Especially because the platforms’ only products are “displays of expressive content,” a government requirement that they display different content “plainly implicates the First Amendment,” said the brief. In arguing otherwise, the states “asserted that the platforms’ content-moderation activities are unprotected conduct,” it said.

The states also emphasized that while the major platforms prioritize and arrange all the content that appears on their sites, they don’t “moderate most of it,” said the brief. Nor do the platforms, according to the states, “endorse the messages expressed by users,” plus they're shielded from liability for third-party content under Section 230, it said.

But what makes the platforms’ content-moderation choices expressive isn’t that the platforms “adopt as their own or assume legal responsibility for each individual piece of content posted by users,” said the brief. It’s that they choose “whether and how to present that content by selecting, curating, and arranging it,” it said.
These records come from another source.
-- pv_equiv track=rewrite | github.com/Cyberkid2311/Hacktoberfest-2022-projects | A4_Q4.py | solve
-- ===== SOURCE A (Python) =====
-- def solve(A, B):
--     ans = []
--     n = len(A)
--     flag = 0
--     end = 0
--     for i in range(0,n):
--         if(A[i].startswith(B) and flag == 0):
--             ans.append(i)
--             flag = 1
--             end = i
--         elif(A[i].startswith(B)):
--             end = i
--     if(len(ans)==0):
--         ans = [-1,-1]
--     else:
--         ans.append(end)
--     return ans
-- ===== SOURCE B (Python) =====
-- def solve(A, B):
--     first = next((i for i in range(len(A)) if A[i].startswith(B)), -1)
--     if first == -1:
--         return [-1, -1]
--     last = next((i for i in range(len(A) - 1, -1, -1) if A[i].startswith(B)), -1)
--     return [first, last]
-- ===== Notes on version B (the rewrite author's own statement) =====
-- stated objective: simpler
-- what changed: Replaces the single flag/end-tracking accumulation pass with two independent directed searches: a forward scan for the first matching index and a backward scan for the last.
import Mathlib
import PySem

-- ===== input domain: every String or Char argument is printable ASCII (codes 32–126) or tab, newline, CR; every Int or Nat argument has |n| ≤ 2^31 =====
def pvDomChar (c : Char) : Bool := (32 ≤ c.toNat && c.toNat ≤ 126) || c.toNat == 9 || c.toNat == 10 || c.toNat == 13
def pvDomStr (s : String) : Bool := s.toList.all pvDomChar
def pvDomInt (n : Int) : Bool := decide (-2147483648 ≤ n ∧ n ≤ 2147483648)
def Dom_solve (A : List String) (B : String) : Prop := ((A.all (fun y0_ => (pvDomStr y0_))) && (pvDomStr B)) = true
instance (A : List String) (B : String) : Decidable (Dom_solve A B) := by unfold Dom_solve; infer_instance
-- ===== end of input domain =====

-- B replaces A's single flag/end-tracking pass with two independent directed scans
-- (forward for the first match, backward for the last); objective: simpler.


-- ===== PORT A =====
-- the loop 'for i in range(0,n)' with state (ans, flag, end)
def solveLoop (A : List String) (B : String) :
    List Int → List Int × Int × Int → List Int × Int × Int
  | [], st => st
  | i :: rest, (ans, flag, e) =>
      if PySem.Str.startswith (PySem.List.pyGetD A i "") B ∧ flag = 0 then
        solveLoop A B rest (ans ++ [i], 1, i)
      else if PySem.Str.startswith (PySem.List.pyGetD A i "") B then
        solveLoop A B rest (ans, flag, i)
      else
        solveLoop A B rest (ans, flag, e)

def solve (A : List String) (B : String) : List Int :=
  let n : Int := A.length
  let st := solveLoop A B (PySem.List.pyRange 0 n 1) ([], 0, 0)
  if st.1.length = 0 then [-1, -1] else st.1 ++ [st.2.2]

-- ===== PORT B =====
-- 'next((i for i in <indices> if A[i].startswith(B)), -1)'
def findFirst (A : List String) (B : String) : List Int → Int
  | [] => -1
  | i :: rest =>
      if PySem.Str.startswith (PySem.List.pyGetD A i "") B then i
      else findFirst A B rest

def solve_alt (A : List String) (B : String) : List Int :=
  let n : Int := A.length
  let first := findFirst A B (PySem.List.pyRange 0 n 1)
  if first = -1 then [-1, -1]
  else [first, findFirst A B (PySem.List.pyRange (n - 1) (-1) (-1))]

-- ===== PRECONDITION & SPEC =====
def Spec_solve (A : List String) (B : String) (out : List Int) : Prop := out = solve_alt A B
instance (A : List String) (B : String) (out : List Int) : Decidable (Spec_solve A B out) := by unfold Spec_solve; infer_instance

-- ===== CLAIM (what is proved, stated in full; the proofs are below) =====
def Claim_equal_solve : Prop := ∀ (A : List String) (B : String), Dom_solve A B → Spec_solve A B (solve A B)

-- ===== LEMMAS AND PROOFS =====

-- the 'end' value A's loop tracks: last matching index in L, default d
def lastD (A : List String) (B : String) (L : List Int) (d : Int) : Int :=
  L.foldl (fun acc i => if PySem.Str.startswith (PySem.List.pyGetD A i "") B then i else acc) d

lemma lastD_cons (A : List String) (B : String) (i : Int) (rest : List Int) (d : Int) :
    lastD A B (i :: rest) d
      = lastD A B rest (if PySem.Str.startswith (PySem.List.pyGetD A i "") B then i else d) := rfl

lemma lastD_append (A : List String) (B : String) (L : List Int) (i d : Int) :
    lastD A B (L ++ [i]) d
      = if PySem.Str.startswith (PySem.List.pyGetD A i "") B then i else lastD A B L d := by
  unfold lastD
  rw [List.foldl_append]
  rfl

lemma solveLoop_no_match (A : List String) (B : String) (L : List Int)
    (h : ∀ i ∈ L, ¬ PySem.Str.startswith (PySem.List.pyGetD A i "") B = true)
    (st : List Int × Int × Int) :
    solveLoop A B L st = st := by
  induction L generalizing st with
  | nil => rfl
  | cons i rest ih =>
      obtain ⟨ans, flag, e⟩ := st
      have hi := h i (by simp)
      rw [solveLoop, if_neg (fun hc => hi hc.1), if_neg hi]
      exact ih (fun j hj => h j (by simp [hj])) _

lemma solveLoop_after (A : List String) (B : String) (L : List Int)
    (ans : List Int) (e : Int) :
    solveLoop A B L (ans, 1, e) = (ans, 1, lastD A B L e) := by
  induction L generalizing e with
  | nil => rfl
  | cons i rest ih =>
      rw [lastD_cons, solveLoop, if_neg (fun hc => one_ne_zero hc.2)]
      by_cases hp : PySem.Str.startswith (PySem.List.pyGetD A i "") B = true
      · rw [if_pos hp, if_pos hp]; exact ih i
      · rw [if_neg hp, if_neg hp]; exact ih e

lemma solveLoop_char (A : List String) (B : String) (L : List Int)
    (h : ∃ i ∈ L, PySem.Str.startswith (PySem.List.pyGetD A i "") B = true) (d : Int) :
    solveLoop A B L ([], 0, 0) = ([findFirst A B L], 1, lastD A B L d) := by
  induction L with
  | nil => simp at h
  | cons i rest ih =>
      rw [solveLoop, findFirst, lastD_cons]
      by_cases hp : PySem.Str.startswith (PySem.List.pyGetD A i "") B = true
      · rw [if_pos ⟨hp, rfl⟩, if_pos hp, if_pos hp, solveLoop_after]
        simp
      · have hrest : ∃ j ∈ rest, PySem.Str.startswith (PySem.List.pyGetD A j "") B = true := by
          obtain ⟨j, hj, hjp⟩ := h
          rcases List.mem_cons.mp hj with rfl | hj'
          · exact absurd hjp hp
          · exact ⟨j, hj', hjp⟩
        rw [if_neg (fun hc => hp hc.1), if_neg hp, if_neg hp, if_neg hp]
        exact ih hrest

lemma findFirst_no_match (A : List String) (B : String) (L : List Int)
    (h : ∀ i ∈ L, ¬ PySem.Str.startswith (PySem.List.pyGetD A i "") B = true) :
    findFirst A B L = -1 := by
  induction L with
  | nil => rfl
  | cons i rest ih =>
      rw [findFirst, if_neg (h i (by simp))]
      exact ih (fun j hj => h j (by simp [hj]))

lemma findFirst_mem (A : List String) (B : String) (L : List Int)
    (h : ∃ i ∈ L, PySem.Str.startswith (PySem.List.pyGetD A i "") B = true) :
    findFirst A B L ∈ L := by
  induction L with
  | nil => simp at h
  | cons i rest ih =>
      rw [findFirst]
      by_cases hp : PySem.Str.startswith (PySem.List.pyGetD A i "") B = true
      · rw [if_pos hp]; simp
      · have hrest : ∃ j ∈ rest, PySem.Str.startswith (PySem.List.pyGetD A j "") B = true := by
          obtain ⟨j, hj, hjp⟩ := h
          rcases List.mem_cons.mp hj with rfl | hj'
          · exact absurd hjp hp
          · exact ⟨j, hj', hjp⟩
        rw [if_neg hp]
        exact List.mem_cons_of_mem _ (ih hrest)

lemma findFirst_reverse (A : List String) (B : String) (L : List Int)
    (h : ∃ i ∈ L, PySem.Str.startswith (PySem.List.pyGetD A i "") B = true) (d : Int) :
    findFirst A B L.reverse = lastD A B L d := by
  induction L using List.reverseRecOn with
  | nil => simp at h
  | append_singleton M i ih =>
      rw [List.reverse_append, lastD_append, List.reverse_singleton, List.singleton_append,
        findFirst]
      by_cases hp : PySem.Str.startswith (PySem.List.pyGetD A i "") B = true
      · rw [if_pos hp, if_pos hp]
      · have hM : ∃ j ∈ M, PySem.Str.startswith (PySem.List.pyGetD A j "") B = true := by
          obtain ⟨j, hj, hjp⟩ := h
          rcases List.mem_append.mp hj with hj' | hj'
          · exact ⟨j, hj', hjp⟩
          · simp at hj'; subst hj'; exact absurd hjp hp
        rw [if_neg hp, if_neg hp]
        exact ih hM

-- the backward range of B's second scan is the reverse of the forward one
lemma pyRange_down_eq_reverse (n : Nat) :
    PySem.List.pyRange ((n : Int) - 1) (-1) (-1) = (PySem.List.pyRange 0 (n : Int) 1).reverse := by
  cases n with
  | zero => decide
  | succ m =>
      simp only [PySem.List.pyRange]
      have h1 : (-1 : Int) < ((m+1 : Nat) : Int) - 1 := by push_cast; omega
      have h2 : (0:Int) < ((m+1:Nat) : Int) := by push_cast; omega
      norm_num [h1, h2]
      rw [if_pos (by omega)]
      apply List.ext_getElem
      · simp
      · intro j hj1 hj2
        simp only [List.getElem_reverse, List.getElem_map, List.getElem_range,
          List.length_map, List.length_range] at hj1 hj2 ⊢
        omega

-- ===== VERDICT (by name: the statement is the Claim_ definition above) =====
theorem solve_spec : Claim_equal_solve := by
  intro A B _
  unfold Spec_solve solve solve_alt
  dsimp only
  set L := PySem.List.pyRange 0 (A.length : Int) 1 with hL
  by_cases h : ∃ i ∈ L, PySem.Str.startswith (PySem.List.pyGetD A i "") B = true
  · have hf := findFirst_mem A B L h
    have hfge : (0:Int) ≤ findFirst A B L := (PySem.List.mem_pyRange_one.mp hf).1
    rw [solveLoop_char A B L h 0]
    simp only [List.length_cons, List.length_nil]
    rw [if_neg (by omega), if_neg (by omega)]
    rw [pyRange_down_eq_reverse, ← hL, findFirst_reverse A B L h 0]
    rfl
  · push Not at h
    rw [solveLoop_no_match A B L h, findFirst_no_match A B L h]
    simp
NetChoice and CCIA hailed the solicitor general’s brief in separate statements Monday. The brief “underscores” that the Florida and Texas statutes are unconstitutional and that SCOTUS “should review our cases,” Chris Marchese said, NetChoice director-litigation. NetChoice urges the court to “strike down” the laws “and reaffirm that the Constitution prohibits the government from controlling online speech,” said Marchese.

CCIA “is glad to see” the solicitor general “confirm the importance of the First Amendment issues raised by these state laws,” President Matt Schruers said. “This is exactly the sort of case we would expect the Supreme Court to take up,” because it involves a key constitutional issue and split appellate court decisions, he said.